The Meaning of Bridging

And here we are taking this new concrete step toward “Creating Peacemaking Communities for the New Millennium: Catholics and Mennonites Bridging the Divide.”  It is the paradox of “unintentional intentionality” as we follow the dream that God has set before us even when we never set out to create a bridging movement.  It is “unintentional” in that I never set out intentionally on a Mennonite Catholic Bridging journey.  Yet looking back along this path there has been amazing continuity and clarity even when we know not what the future holds.  But we know God holds the future as we intentionally and faithfully awaken to and live what God has set before us.  This Bridging vision has and will take a great intentional commitment to continue connecting these two great Christian traditions.

In this new century and new millennium our task is to be the Church as servant to the world.  This Catholic Mennonite Bridging task is to be sign and witness and an instrument of the reign of God already but not yet.

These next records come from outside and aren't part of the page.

-- pv_equiv track=rewrite | github.com/attilagyurman/anenji-local-modbus | anenji2mqtt.py | group_registers
-- ===== SOURCE A (Python) =====
-- def group_registers(registers, max_gap=20, max_batch=50):
-- 	"""Group sorted registers into Modbus batches.
--
-- 	Two registers land in the same batch when:
-- 	  - the gap to the previous register <= max_gap, AND
-- 	  - the span from the first to the last register in the group <= max_batch.
--
-- 	Setting max_gap=0 effectively gives individual per-register queries
-- 	(same behaviour as the original single-register loop).
--
-- 	Returns a list of groups, each being a list of register dicts.
-- 	"""
-- 	if not registers:
-- 		return []
-- 	sorted_regs = sorted(registers, key=lambda r: r['register'])
-- 	groups = []
-- 	current_group = [sorted_regs[0]]
-- 	for reg in sorted_regs[1:]:
-- 		prev_addr = current_group[-1]['register']
-- 		curr_addr = reg['register']
-- 		span = curr_addr - current_group[0]['register'] + 1
-- 		if (curr_addr - prev_addr <= max_gap) and (span <= max_batch):
-- 			current_group.append(reg)
-- 		else:
-- 			groups.append(current_group)
-- 			current_group = [reg]
-- 	groups.append(current_group)
-- 	return groups
-- ===== SOURCE B (Python) =====
-- def _take_group(start, prev, rest, max_gap, max_batch):
--     """Longest prefix of rest that extends a group beginning at address
--     start whose last taken address is prev; returns (prefix, remainder)."""
--     grp = []
--     for idx, r in enumerate(rest):
--         a = r['register']
--         if a - prev > max_gap or a - start + 1 > max_batch:
--             return grp, rest[idx:]
--         grp.append(r)
--         prev = a
--     return grp, []
--
--
-- def group_registers(registers, max_gap=20, max_batch=50):
--     srt = sorted(registers, key=lambda r: r['register'])
--     out = []
--     while srt:
--         head, rest = srt[0], srt[1:]
--         grp, srt = _take_group(head['register'], head['register'], rest,
--                                max_gap, max_batch)
--         out.append([head] + grp)
--     return out
-- ===== Notes on version B (the rewrite author's own statement) =====
-- stated objective: alternative
-- what changed: Replaces A's single fold carrying a live (groups, current_group) accumulator with a per-group decomposition: an outer loop that repeatedly cuts off one whole batch via a _take_group helper (longest admissible prefix) and then continues on the remainder.
import Mathlib
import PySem

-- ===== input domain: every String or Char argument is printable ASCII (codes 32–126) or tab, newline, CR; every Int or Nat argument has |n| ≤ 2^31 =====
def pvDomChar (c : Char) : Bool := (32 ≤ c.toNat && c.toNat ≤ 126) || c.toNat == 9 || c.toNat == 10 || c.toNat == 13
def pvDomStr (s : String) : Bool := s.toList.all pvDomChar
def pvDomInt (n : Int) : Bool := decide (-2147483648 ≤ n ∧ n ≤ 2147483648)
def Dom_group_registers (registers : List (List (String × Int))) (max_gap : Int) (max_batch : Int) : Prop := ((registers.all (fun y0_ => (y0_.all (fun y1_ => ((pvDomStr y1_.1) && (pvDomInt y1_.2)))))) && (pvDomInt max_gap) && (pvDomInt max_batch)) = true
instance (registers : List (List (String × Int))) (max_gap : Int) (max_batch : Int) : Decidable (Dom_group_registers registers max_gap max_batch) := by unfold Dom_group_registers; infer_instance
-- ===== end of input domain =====

-- B replaces A's single fold with a (groups, current_group) accumulator by a per-group
-- decomposition: cut off one whole batch (longest admissible prefix) and continue on the rest.
-- Equivalence is about the return value only; neither program mutates its argument.

-- r['register'] with first-match lookup (KeyError excluded by Pre_; default 0 never observed there)
def pvKey (r : List (String × Int)) : Int := (List.lookup "register" r).getD 0

-- ===== PORT A =====
def group_registers (registers : List (List (String × Int))) (max_gap : Int) (max_batch : Int) : List (List (List (String × Int))) :=
  if registers.isEmpty then []
  else
    let sorted_regs := PySem.List.sorted registers (fun r => pvKey r) false
    let current_group : List (List (String × Int)) := [(PySem.List.pyGet? sorted_regs 0).getD []]
    let st := (PySem.List.slice sorted_regs (some 1) none).foldl
      (fun (st : List (List (List (String × Int))) × List (List (String × Int))) reg =>
        let prev_addr := pvKey (PySem.List.pyGetD st.2 (-1) [])
        let curr_addr := pvKey reg
        let span := curr_addr - pvKey (PySem.List.pyGetD st.2 0 []) + 1
        if curr_addr - prev_addr ≤ max_gap ∧ span ≤ max_batch then
          (st.1, st.2 ++ [reg])
        else
          (st.1 ++ [st.2], [reg]))
      ([], current_group)
    st.1 ++ [st.2]

-- ===== PORT B =====
def pvTakeGroup (max_gap max_batch start : Int) : Int → List (List (String × Int)) → List (List (String × Int)) × List (List (String × Int))
  | _, [] => ([], [])
  | prev, r :: tl =>
    let a := pvKey r
    if a - prev > max_gap ∨ a - start + 1 > max_batch then ([], r :: tl)
    else
      let p := pvTakeGroup max_gap max_batch start a tl
      (r :: p.1, p.2)

theorem pvTakeGroup_snd_length (mg mb start : Int) : ∀ (prev : Int) (l : List (List (String × Int))), (pvTakeGroup mg mb start prev l).2.length ≤ l.length := by
  intro prev l
  induction l generalizing prev with
  | nil => simp [pvTakeGroup]
  | cons r tl ih =>
    simp only [pvTakeGroup]
    split
    · simp
    · exact le_trans (ih _) (Nat.le_succ _)

def pvChunks (max_gap max_batch : Int) : List (List (String × Int)) → List (List (List (String × Int)))
  | [] => []
  | r :: tl =>
    let s := pvKey r
    let p := pvTakeGroup max_gap max_batch s s tl
    (r :: p.1) :: pvChunks max_gap max_batch p.2
termination_by l => l.length
decreasing_by
  exact Nat.lt_succ_of_le (pvTakeGroup_snd_length _ _ _ _ _)

def group_registers_alt (registers : List (List (String × Int))) (max_gap : Int) (max_batch : Int) : List (List (List (String × Int))) :=
  pvChunks max_gap max_batch (PySem.List.sorted registers (fun r => pvKey r) false)

-- ===== PRECONDITION & SPEC =====
-- Pre_ excludes exactly the inputs where Python A raises KeyError: a register dict without the 'register' key.
def Pre_group_registers (registers : List (List (String × Int))) (max_gap : Int) (max_batch : Int) : Prop :=
  ∀ r ∈ registers, (List.lookup "register" r).isSome = true
instance (registers : List (List (String × Int))) (max_gap : Int) (max_batch : Int) : Decidable (Pre_group_registers registers max_gap max_batch) := by unfold Pre_group_registers; infer_instance

def pvWitness_group_registers : (List (List (String × Int))) × Int × Int :=
  ([[("register", 1), ("scale", 10)], [("register", 30)], [("register", 2)]], 20, 50)

def Spec_group_registers (registers : List (List (String × Int))) (max_gap : Int) (max_batch : Int) (out : List (List (List (String × Int)))) : Prop := out = group_registers_alt registers max_gap max_batch
instance (registers : List (List (String × Int))) (max_gap : Int) (max_batch : Int) (out : List (List (List (String × Int)))) : Decidable (Spec_group_registers registers max_gap max_batch out) := by unfold Spec_group_registers; infer_instance

-- ===== CLAIM (what is proved, stated in full; the proofs are below) =====
def Claim_equal_group_registers : Prop := ∀ (registers : List (List (String × Int))) (max_gap : Int) (max_batch : Int), Dom_group_registers registers max_gap max_batch → Pre_group_registers registers max_gap max_batch → Spec_group_registers registers max_gap max_batch (group_registers registers max_gap max_batch)

-- ===== LEMMAS AND PROOFS =====

-- A's loop over l, continuing the open group c :: cs with groups already emitted, equals
-- groups ++ (the B-side chunks that start by finishing that open group).
theorem loopA_eq (max_gap max_batch : Int) :
    ∀ (l : List (List (String × Int))) (groups : List (List (List (String × Int)))) (c : List (String × Int)) (cs : List (List (String × Int))),
      (let st := l.foldl
        (fun (st : List (List (List (String × Int))) × List (List (String × Int))) reg =>
          let prev_addr := pvKey (PySem.List.pyGetD st.2 (-1) [])
          let curr_addr := pvKey reg
          let span := curr_addr - pvKey (PySem.List.pyGetD st.2 0 []) + 1
          if curr_addr - prev_addr ≤ max_gap ∧ span ≤ max_batch then
            (st.1, st.2 ++ [reg])
          else
            (st.1 ++ [st.2], [reg]))
        (groups, c :: cs)
       st.1 ++ [st.2])
      = groups ++
        (let p := pvTakeGroup max_gap max_batch (pvKey c) (pvKey ((c :: cs).getLast (List.cons_ne_nil c cs))) l
         ((c :: cs) ++ p.1) :: pvChunks max_gap max_batch p.2) := by
  intro l
  induction l with
  | nil =>
    intro groups c cs
    simp [pvTakeGroup, pvChunks]
  | cons r tl ih =>
    intro groups c cs
    simp only [List.foldl_cons]
    have hlast : PySem.List.pyGetD (c :: cs) (-1) ([] : List (String × Int)) = (c :: cs).getLast (List.cons_ne_nil c cs) :=
      PySem.List.pyGetD_neg_one (c :: cs) ([]) (List.cons_ne_nil c cs)
    have hhead : PySem.List.pyGetD (c :: cs) 0 ([] : List (String × Int)) = c :=
      PySem.List.pyGetD_zero_cons c cs ([] : List (String × Int))
    by_cases hcond : pvKey r - pvKey ((c :: cs).getLast (List.cons_ne_nil c cs)) ≤ max_gap ∧ pvKey r - pvKey c + 1 ≤ max_batch
    · -- extend the open group
      have hif : (if pvKey r - pvKey (PySem.List.pyGetD (c :: cs) (-1) []) ≤ max_gap ∧
            pvKey r - pvKey (PySem.List.pyGetD (c :: cs) 0 []) + 1 ≤ max_batch then
            (groups, (c :: cs) ++ [r]) else (groups ++ [c :: cs], [r]))
          = (groups, (c :: cs) ++ [r]) := by
        rw [hlast, hhead]; exact if_pos hcond
      simp only [hif]
      have : (c :: cs) ++ [r] = c :: (cs ++ [r]) := by simp
      rw [this, ih groups c (cs ++ [r])]
      -- align right-hand sides
      have hl2 : (c :: (cs ++ [r])).getLast (List.cons_ne_nil _ _) = r := by
        simp
      rw [hl2]
      have htg : pvTakeGroup max_gap max_batch (pvKey c) (pvKey ((c :: cs).getLast (List.cons_ne_nil c cs))) (r :: tl)
          = (r :: (pvTakeGroup max_gap max_batch (pvKey c) (pvKey r) tl).1,
             (pvTakeGroup max_gap max_batch (pvKey c) (pvKey r) tl).2) := by
        simp only [pvTakeGroup]
        rw [if_neg]
        omega
      rw [htg]
      simp
    · -- close the group, start a new one at r
      have hif : (if pvKey r - pvKey (PySem.List.pyGetD (c :: cs) (-1) []) ≤ max_gap ∧
            pvKey r - pvKey (PySem.List.pyGetD (c :: cs) 0 []) + 1 ≤ max_batch then
            (groups, (c :: cs) ++ [r]) else (groups ++ [c :: cs], [r]))
          = (groups ++ [c :: cs], [r]) := by
        rw [hlast, hhead]; exact if_neg hcond
      simp only [hif]
      rw [ih (groups ++ [c :: cs]) r []]
      have htg : pvTakeGroup max_gap max_batch (pvKey c) (pvKey ((c :: cs).getLast (List.cons_ne_nil c cs))) (r :: tl)
          = ([], r :: tl) := by
        simp only [pvTakeGroup]
        rw [if_pos]
        omega
      rw [htg]
      have hch : pvChunks max_gap max_batch (r :: tl)
          = (r :: (pvTakeGroup max_gap max_batch (pvKey r) (pvKey r) tl).1) ::
            pvChunks max_gap max_batch (pvTakeGroup max_gap max_batch (pvKey r) (pvKey r) tl).2 := by
        simp [pvChunks]
      simp [hch, List.getLast]

-- ===== VERDICT (by name: the statement is the Claim_ definition above) =====
theorem group_registers_spec : Claim_equal_group_registers := by
  intro registers max_gap max_batch _ _
  unfold Spec_group_registers group_registers group_registers_alt
  by_cases hemp : registers.isEmpty
  · have : registers = [] := List.isEmpty_iff.mp hemp
    subst this
    simp [PySem.List.sorted, pvChunks]
  · rw [if_neg hemp]
    have hne : registers ≠ [] := fun h => hemp (by simp [h])
    have hsne : PySem.List.sorted registers (fun r => pvKey r) false ≠ [] := by
      intro h
      have := PySem.List.sorted_perm (xs := registers) (key := fun r => pvKey r) (rev := false)
      rw [h] at this
      exact hne (this.nil_eq).symm
    obtain ⟨r0, rest, hsrt⟩ := List.exists_cons_of_ne_nil hsne
    simp only [hsrt]
    have h0 : (PySem.List.pyGet? (r0 :: rest) 0).getD ([] : List (String × Int)) = r0 := by
      rw [PySem.List.pyGet?_zero_cons]
      rfl
    have h1 : PySem.List.slice (r0 :: rest) (some 1) none = rest := by
      rw [PySem.List.slice_from_one]
      rfl
    simp only [h0, h1]
    have := loopA_eq max_gap max_batch rest [] r0 []
    simp only [List.nil_append] at this
    rw [this]
    simp [pvChunks, List.getLast]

We have no formal rule or discipline other than the prayer that is in your packets which we have begun our sessions with here this weekend.  It is a prayer that God placed on Gerald’s heart, which he shared with us when 8 of us were here on retreat that turning point March weekend last year.  We urge you to pray it often knowing that others in this Bridging community are also praying these words.

In this Bridging vision, I am reminded often of the poet T. S. Eliot’s inspiring words near the end of the 4th of the “Four Quartets:”

We shall never cease from our exploring,

And the end of all our exploring,

Will be to arrive at the place where we began

And to know the place for the first time.

Terribilis est iste locus: “Full of awe is this place.”  Thanks be to God!